Эдвард не дурак и догадывается, что он им зачем-то нужен. Но вот зачем? Если бы он был, например, своим другом Джеймсом Райтом, то было бы ясно, что его просто хотят перетянуть на другую сторону. К слову сказать, когда-то, до войны, Джеймс ненавидел, когда с ним заговаривали на тему пастухов, волков, стяга из звериной шкуры и прочего, не веря в "эти байки" ни на йоту. Ещё бы: заполучить Райта было бы не шуткой. Тем более что всё это оказалось правдой - так мало ли, на что ещё способен человек с такой судьбой? Не говоря уже о том, что глава Сектора - не рядовая фигура. Но какую ценность представляет именно он, Эдвард Монфор, он не понимает. Обладающий весьма и весьма посредственными способностями младший стажёр Сектора, который иной раз и шагу ступить не может, чтобы не напортачить - зачем он этому новому хозяину, кем бы тот ни был?
Эдвард задумывается. Сколько он не перебирает - видит только недостатки, а не достоинства. Ну, если не считать, конечно, того, что в его семье всё-таки не было полукровок, как бы хорошо к ним не относились. И то, что его фамилия, как ни крути, произносится всё-таки "де Монфор" а не просто "Монфор" и восходит к Меровингам. Но, сколько Эдвард себя помнит, в его жизни это не играло никакой роли. Возможно, учись он в какой-нибудь крутой закрытой школе, всё было бы иначе. Эдвард усмехается. Он - и в крутой школе, особенно с их доходом! Нелепица, да и только!
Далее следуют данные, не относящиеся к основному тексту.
-- pv_equiv track=rewrite | github.com/hangnguyenuser/programming_problems | password_system.py | authEvents
-- ===== SOURCE A (Python) =====
-- def pwd_hash(s):
--     n = len(s)
--     M = 10 ** 9 + 7
--     p = 131
--     h = 0
--     power = 1
--     for i in range(n - 1, -1, -1): # iterate from the last character
--         h = (h + ord(s[i]) * power) % M # modulo at every addition to prevent overflow
--         # reduce the size of intermediate values
--         power = (power * p) % M
--         # exponentiation by iteration
--     return h
--
-- def authEvents(events):
--     P = 131
--     M = 10 ** 9 + 7
--     password_hash = None
--     results = []
--
--     for event_type, event_param in events:
--         if event_type == "setPassword":
--             password_hash = pwd_hash(event_param)
--
--         elif event_type == "authorize":
--             if password_hash is None:
--                 results.append(0)
--                 continue
--
--             attempted_hash = int(event_param)
--             # Exact match check
--             if attempted_hash == password_hash:
--                 results.append(1)
--                 continue
--
--             # Single character appended hash check
--             found = False
--             # use for loop instead of subtracting appended hash from password hash
--             # to avoid modulo wrap-around and hash collisions
--             # hash collisions: 2 different values with the same hash
--             for c in range(32, 128):  # ASCII range for valid characters
--                 appended_hash = (password_hash * P + c) % M
--                 if appended_hash == attempted_hash:
--                     found = True
--                     break
--             results.append(1 if found else 0)
--
--     return results
-- ===== SOURCE B (Python) =====
-- def _check(ph, param):
--     M = 10 ** 9 + 7
--     P = 131
--     if ph is None:
--         return 0
--     att = int(param)
--     if att == ph:
--         return 1
--     # unique candidate appended-character code (injective over residues)
--     c = (att - ph * P) % M
--     return 1 if 0 <= att < M and 32 <= c < 128 else 0
--
--
-- def authEvents(events):
--     M = 10 ** 9 + 7
--     P = 131
--     # stage 1: compute active hash (forward Horner) and collect authorize queries
--     ph = None
--     pending = []
--     for event_type, event_param in events:
--         if event_type == "setPassword":
--             h = 0
--             for ch in event_param:
--                 h = (h * P + ord(ch)) % M
--             ph = h
--         elif event_type == "authorize":
--             pending.append((ph, event_param))
--     # stage 2: answer all queries
--     return [_check(p, q) for p, q in pending]
-- ===== Notes on version B (the rewrite author's own statement) =====
-- stated objective: alternative
-- what changed: B runs two staged passes (collect each authorize query with the hash active at its time, then answer all queries), computes the hash by a forward Horner pass instead of A's backward power-accumulator loop, and replaces the 96-iteration appended-character scan by a closed-form check of the single candidate residue c = (attempted - hash*131) % M.
import Mathlib
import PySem

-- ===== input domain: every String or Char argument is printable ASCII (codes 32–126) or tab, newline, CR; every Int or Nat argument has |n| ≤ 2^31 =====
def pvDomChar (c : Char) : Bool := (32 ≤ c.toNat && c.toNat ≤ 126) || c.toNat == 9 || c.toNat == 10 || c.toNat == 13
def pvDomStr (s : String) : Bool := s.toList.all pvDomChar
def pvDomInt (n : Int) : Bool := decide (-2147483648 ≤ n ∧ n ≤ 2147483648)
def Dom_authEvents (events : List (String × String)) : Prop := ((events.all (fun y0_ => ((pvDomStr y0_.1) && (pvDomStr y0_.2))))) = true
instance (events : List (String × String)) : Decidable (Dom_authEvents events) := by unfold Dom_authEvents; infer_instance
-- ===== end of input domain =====

-- B answers authorize queries in a second staged pass with a forward Horner hash and a
-- closed-form candidate-residue check instead of A's interleaved 96-way scan (alternative).


-- ===== PORT A =====
-- pwd_hash: iterate indices n-1 .. 0, accumulating (h, power)
def pwdHash (s : String) : Int :=
  let n : Int := (s.toList.length : Int)
  ((PySem.List.pyRange (n - 1) (-1) (-1)).foldl
    (fun (st : Int × Int) i =>
      (PySem.Int.mod (st.1 + ((PySem.List.pyGetD s.toList i ' ').toNat : Int) * st.2) 1000000007,
       PySem.Int.mod (st.2 * 131) 1000000007))
    (0, 1)).1

def authEvents (events : List (String × String)) : List Int :=
  (events.foldl
    (fun (st : Option Int × List Int) ev =>
      if ev.1 == "setPassword" then
        (some (pwdHash ev.2), st.2)
      else if ev.1 == "authorize" then
        match st.1 with
        | none => (st.1, st.2 ++ [0])
        | some ph =>
          -- int(event_param); Pre_ excludes the ValueError case, so the default is never the result
          let att := (PySem.Int.ofStr? ev.2).getD 0
          if att == ph then (st.1, st.2 ++ [1])
          else
            let found := (PySem.List.pyRange 32 128 1).any
              (fun c => PySem.Int.mod (ph * 131 + c) 1000000007 == att)
            (st.1, st.2 ++ [if found then 1 else 0])
      else st)
    (none, [])).2

-- ===== PORT B =====
-- forward Horner hash (inlined loop of Source B's setPassword branch)
def hornerHash (s : String) : Int :=
  s.toList.foldl (fun h ch => PySem.Int.mod (h * 131 + (ch.toNat : Int)) 1000000007) 0

-- Source B's _check: answer one collected (hash-at-the-time, param) query
def checkAuth (q : Option Int × String) : Int :=
  match q.1 with
  | none => 0
  | some ph =>
    let att := (PySem.Int.ofStr? q.2).getD 0
    if att == ph then 1
    else
      let c := PySem.Int.mod (att - ph * 131) 1000000007
      if 0 ≤ att ∧ att < 1000000007 ∧ 32 ≤ c ∧ c < 128 then 1 else 0

def authEvents_alt (events : List (String × String)) : List Int :=
  -- stage 1: thread the active hash, collecting (hash, param) for each authorize
  ((events.foldl
    (fun (st : Option Int × List (Option Int × String)) ev =>
      if ev.1 == "setPassword" then (some (hornerHash ev.2), st.2)
      else if ev.1 == "authorize" then (st.1, st.2 ++ [(st.1, ev.2)])
      else st)
    (none, [])).2
  -- stage 2: answer every query
  ).map checkAuth

-- ===== PRECONDITION & SPEC =====
-- Pre_ excludes exactly the inputs on which Python A raises ValueError: an "authorize" event whose
-- parameter is not an int literal, reached after some "setPassword" (before one, A returns 0 without parsing).
def Pre_authEvents (events : List (String × String)) : Prop :=
  ∀ i < events.length,
    (events.getD i ("", "")).1 = "authorize" →
    (events.take i).any (fun e => e.1 == "setPassword") = true →
    (PySem.Int.ofStr? (events.getD i ("", "")).2).isSome = true
instance (events : List (String × String)) : Decidable (Pre_authEvents events) := by
  unfold Pre_authEvents; infer_instance
def pvWitness_authEvents : (List (String × String)) :=
  [("setPassword", "ab"), ("authorize", "7"), ("authorize", "-3")]

def Spec_authEvents (events : List (String × String)) (out : List Int) : Prop := out = authEvents_alt events
instance (events : List (String × String)) (out : List Int) : Decidable (Spec_authEvents events out) := by unfold Spec_authEvents; infer_instance

-- ===== CLAIM (what is proved, stated in full; the proofs are below) =====
def Claim_equal_authEvents : Prop := ∀ (events : List (String × String)), Dom_authEvents events → Pre_authEvents events → Spec_authEvents events (authEvents events)

-- ===== LEMMAS AND PROOFS =====

-- reversed-order polynomial value of a char list (head = lowest power)
def gpoly : List Char → Int
  | [] => 0
  | c :: r => (c.toNat : Int) + 131 * gpoly r

-- plain (no-mod) forward Horner
def hplain (h : Int) (l : List Char) : Int :=
  l.foldl (fun h ch => h * 131 + (ch.toNat : Int)) h

theorem hplain_modeq {a b : Int} (l : List Char)
    (h : a ≡ b [ZMOD 1000000007]) : hplain a l ≡ hplain b l [ZMOD 1000000007] := by
  induction l generalizing a b with
  | nil => exact h
  | cons c l ih => exact ih ((h.mul_right 131).add_right _)

-- A's reversed two-accumulator loop computes (h + pw * gpoly r) mod M
theorem aLoop_eq (r : List Char) : ∀ h pw : Int,
    (r.foldl
      (fun (st : Int × Int) c =>
        ((st.1 + (c.toNat : Int) * st.2) % 1000000007, st.2 * 131 % 1000000007))
      (h % 1000000007, pw)).1 = (h + pw * gpoly r) % 1000000007 := by
  induction r with
  | nil => intro h pw; simp [gpoly]
  | cons c r ih =>
    intro h pw
    rw [List.foldl_cons]
    rw [ih (h % 1000000007 + (c.toNat : Int) * pw) (pw * 131 % 1000000007)]
    have h1 : (h % 1000000007 : Int) ≡ h [ZMOD 1000000007] :=
      Int.emod_emod_of_dvd _ dvd_rfl
    have h2 : (pw * 131 % 1000000007 : Int) ≡ pw * 131 [ZMOD 1000000007] :=
      Int.emod_emod_of_dvd _ dvd_rfl
    have key : (h % 1000000007 + (c.toNat : Int) * pw + pw * 131 % 1000000007 * gpoly r)
        % 1000000007
        = (h + (c.toNat : Int) * pw + pw * 131 * gpoly r) % 1000000007 :=
      (h1.add_right ((c.toNat : Int) * pw)).add (h2.mul_right (gpoly r))
    rw [key]
    have : (h + (c.toNat : Int) * pw + pw * 131 * gpoly r : Int)
        = h + pw * gpoly (c :: r) := by simp [gpoly]; ring
    rw [this]

-- B's Horner-with-mod loop computes hplain mod M
theorem bLoop_eq (l : List Char) : ∀ h : Int,
    l.foldl (fun h ch => (h * 131 + (ch.toNat : Int)) % 1000000007) (h % 1000000007)
      = hplain h l % 1000000007 := by
  induction l with
  | nil => intro h; simp [hplain]
  | cons c l ih =>
    intro h
    rw [List.foldl_cons, ih (h % 1000000007 * 131 + (c.toNat : Int))]
    have h0 : (h % 1000000007 : Int) ≡ h [ZMOD 1000000007] :=
      Int.emod_emod_of_dvd _ dvd_rfl
    have h1 : (h % 1000000007 * 131 + (c.toNat : Int) : Int)
        ≡ h * 131 + (c.toNat : Int) [ZMOD 1000000007] :=
      (h0.mul_right 131).add_right _
    have := hplain_modeq l h1
    simpa [hplain] using this

-- gpoly of the reverse is forward Horner
theorem gpoly_reverse (l : List Char) : gpoly l = hplain 0 (l.reverse) := by
  induction l with
  | nil => simp [gpoly, hplain]
  | cons c l ih =>
    simp only [gpoly, ih, hplain, List.reverse_cons, List.foldl_append, List.foldl_cons,
      List.foldl_nil]
    ring

theorem pwdHash_eq (s : String) : pwdHash s = hornerHash s := by
  unfold pwdHash hornerHash
  have hpos : (0 : Int) < 1000000007 := by norm_num
  simp only [PySem.Int.mod_eq_emod_of_pos hpos]
  rw [PySem.List.pyRange_neg_one_eq_reverse]
  rw [show ((-1 : Int) + 1) = 0 by ring,
    show ((s.toList.length : Int) - 1 + 1) = (s.toList.length : Int) by ring]
  have hmap : (PySem.List.pyRange 0 (s.toList.length : Int) 1).map
      (fun i => PySem.List.pyGetD s.toList i ' ') = s.toList := by
    simpa using PySem.List.map_pyGetD_pyRange_zero (xs := s.toList) (d := ' ')
  have hfold : ((PySem.List.pyRange 0 (s.toList.length : Int) 1).reverse.foldl
      (fun (st : Int × Int) i =>
        ((st.1 + ((PySem.List.pyGetD s.toList i ' ').toNat : Int) * st.2) % 1000000007,
         st.2 * 131 % 1000000007)) (0, 1))
      = (s.toList.reverse.foldl
      (fun (st : Int × Int) c =>
        ((st.1 + (c.toNat : Int) * st.2) % 1000000007, st.2 * 131 % 1000000007)) (0, 1)) := by
    conv_rhs => rw [← hmap]
    rw [← List.map_reverse, List.foldl_map]
  rw [hfold]
  rw [show ((0 : Int), (1 : Int)) = ((0 : Int) % 1000000007, (1 : Int)) by norm_num]
  rw [aLoop_eq]
  rw [show s.toList.foldl (fun h ch => (h * 131 + (ch.toNat : Int)) % 1000000007) 0
      = s.toList.foldl (fun h ch => (h * 131 + (ch.toNat : Int)) % 1000000007) (0 % 1000000007)
      by norm_num]
  rw [bLoop_eq, gpoly_reverse, List.reverse_reverse]
  simp [hplain]

-- the 96-way scan equals the closed-form residue check
theorem scan_eq (ph att : Int) :
    ((PySem.List.pyRange 32 128 1).any
      (fun c => PySem.Int.mod (ph * 131 + c) 1000000007 == att))
    = decide (0 ≤ att ∧ att < 1000000007 ∧
        32 ≤ PySem.Int.mod (att - ph * 131) 1000000007 ∧
        PySem.Int.mod (att - ph * 131) 1000000007 < 128) := by
  have hpos : (0 : Int) < 1000000007 := by norm_num
  simp only [PySem.Int.mod_eq_emod_of_pos hpos]
  rw [Bool.eq_iff_iff, decide_eq_true_iff, List.any_eq_true]
  constructor
  · rintro ⟨c, hmem, hc⟩
    rw [PySem.List.mem_pyRange_one] at hmem
    simp only [beq_iff_eq] at hc
    refine ⟨?_, ?_, ?_, ?_⟩ <;> omega
  · rintro ⟨h1, h2, h3, h4⟩
    refine ⟨(att - ph * 131) % 1000000007, ?_, ?_⟩
    · rw [PySem.List.mem_pyRange_one]; omega
    · simp only [beq_iff_eq]; omega

-- the queries collected by a run starting from hash ph (proof-only helper)
def collectQ : Option Int → List (String × String) → List (Option Int × String)
  | _, [] => []
  | ph, ev :: r =>
    if ev.1 == "setPassword" then collectQ (some (hornerHash ev.2)) r
    else if ev.1 == "authorize" then (ph, ev.2) :: collectQ ph r
    else collectQ ph r

-- A's single interleaved pass produces the answers to the collected queries
theorem aPass_eq (events : List (String × String)) : ∀ (ph : Option Int) (res : List Int),
    (events.foldl
      (fun (st : Option Int × List Int) ev =>
        if ev.1 == "setPassword" then
          (some (pwdHash ev.2), st.2)
        else if ev.1 == "authorize" then
          match st.1 with
          | none => (st.1, st.2 ++ [0])
          | some ph =>
            let att := (PySem.Int.ofStr? ev.2).getD 0
            if att == ph then (st.1, st.2 ++ [1])
            else
              let found := (PySem.List.pyRange 32 128 1).any
                (fun c => PySem.Int.mod (ph * 131 + c) 1000000007 == att)
              (st.1, st.2 ++ [if found then 1 else 0])
        else st)
      (ph, res)).2 = res ++ (collectQ ph events).map checkAuth := by
  induction events with
  | nil => intro ph res; simp [collectQ]
  | cons ev r ih =>
    intro ph res
    rw [List.foldl_cons]
    by_cases h1 : ev.1 == "setPassword"
    · simp only [h1, if_true, collectQ]
      rw [ih, pwdHash_eq]
    · by_cases h2 : ev.1 == "authorize"
      · simp only [h1, h2, Bool.false_eq_true, if_false, if_true, collectQ, List.map_cons]
        cases ph with
        | none =>
          rw [ih]
          simp [checkAuth]
        | some p =>
          by_cases h3 : (PySem.Int.ofStr? ev.2).getD 0 == p
          · simp only [h3, if_true]
            rw [ih]
            simp [checkAuth, h3]
          · simp only [h3, Bool.false_eq_true, if_false]
            rw [ih, scan_eq]
            simp [checkAuth, h3]
      · simp only [h1, h2, Bool.false_eq_true, if_false, collectQ, ih]

-- B's collecting pass gathers exactly collectQ
theorem bPass_eq (events : List (String × String)) :
    ∀ (ph : Option Int) (pend : List (Option Int × String)),
    (events.foldl
      (fun (st : Option Int × List (Option Int × String)) ev =>
        if ev.1 == "setPassword" then (some (hornerHash ev.2), st.2)
        else if ev.1 == "authorize" then (st.1, st.2 ++ [(st.1, ev.2)])
        else st)
      (ph, pend)).2 = pend ++ collectQ ph events := by
  induction events with
  | nil => intro ph pend; simp [collectQ]
  | cons ev r ih =>
    intro ph pend
    rw [List.foldl_cons]
    by_cases h1 : ev.1 == "setPassword"
    · simp only [h1, if_true, collectQ]
      exact ih _ _
    · by_cases h2 : ev.1 == "authorize"
      · simp only [h1, h2, Bool.false_eq_true, if_false, if_true, collectQ]
        rw [ih]
        simp
      · simp only [h1, h2, Bool.false_eq_true, if_false, collectQ]
        exact ih _ _

-- ===== VERDICT (by name: the statement is the Claim_ definition above) =====
theorem authEvents_spec : Claim_equal_authEvents := by
  intro events _ _
  unfold Spec_authEvents authEvents authEvents_alt
  rw [aPass_eq, bPass_eq]
  simp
К тому же с его характером он бы там и недели не протянул.
Эдвард вспоминает о родителях, и внутри у него, где-то глубоко-глубоко, начинает ворочаться червячок сомнения.
Этот червячок появился тогда, когда Эдвард закончил свою обычную, ничем не примечательную школу и пришёл в Сектор. Он встречался со многими людьми и замечал иногда, что некоторые как-то странно смотрят на него, а некоторые так и вовсе откровенно мрачнеют, узнав его фамилию. Если бы все эти люди были преступниками, он бы не удивился. Но многие из них работали в самом Секторе, многие в канцелярии Круга, некоторые были просто добропорядочными гражданами, и червячок всё рос и рос и периодически просыпался, напоминая о себе. А потом Эдвард узнал кое-какие подробности о жизни Симона и Элис Монфор, точнее, об их работе, и понял с совершенной ясностью: он не хочет быть таким, каким его всегда мечтала видеть тётя, уронив вязание на колени и вытирая текущие из-под очков слёзы. Он не хочет быть похожим на своего отца.
Тогда ему стало страшно. Он никому ничего не сказал и первый раз в жизни напился до беспамятства. Потом, обругав себя слабаком и безвольным негодяем, он загнал эту мысль как можно глубже на задворки подсознания. И вот сейчас она выползла снова, разбуженная резкими словами Лены Легран.
Конечно, были и люди, для которых Симон и Элис являлись героями. Одним из них был мистер Дориш.
Но беда в том, что Эдвард не хотел быть похожим и на мистера Дориша.
И ещё он не хотел, чтобы Дориш, он сам, или кто-то ещё когда-нибудь сделали что-нибудь, похожее на то, что он уже видел, Ядвиге Близзард.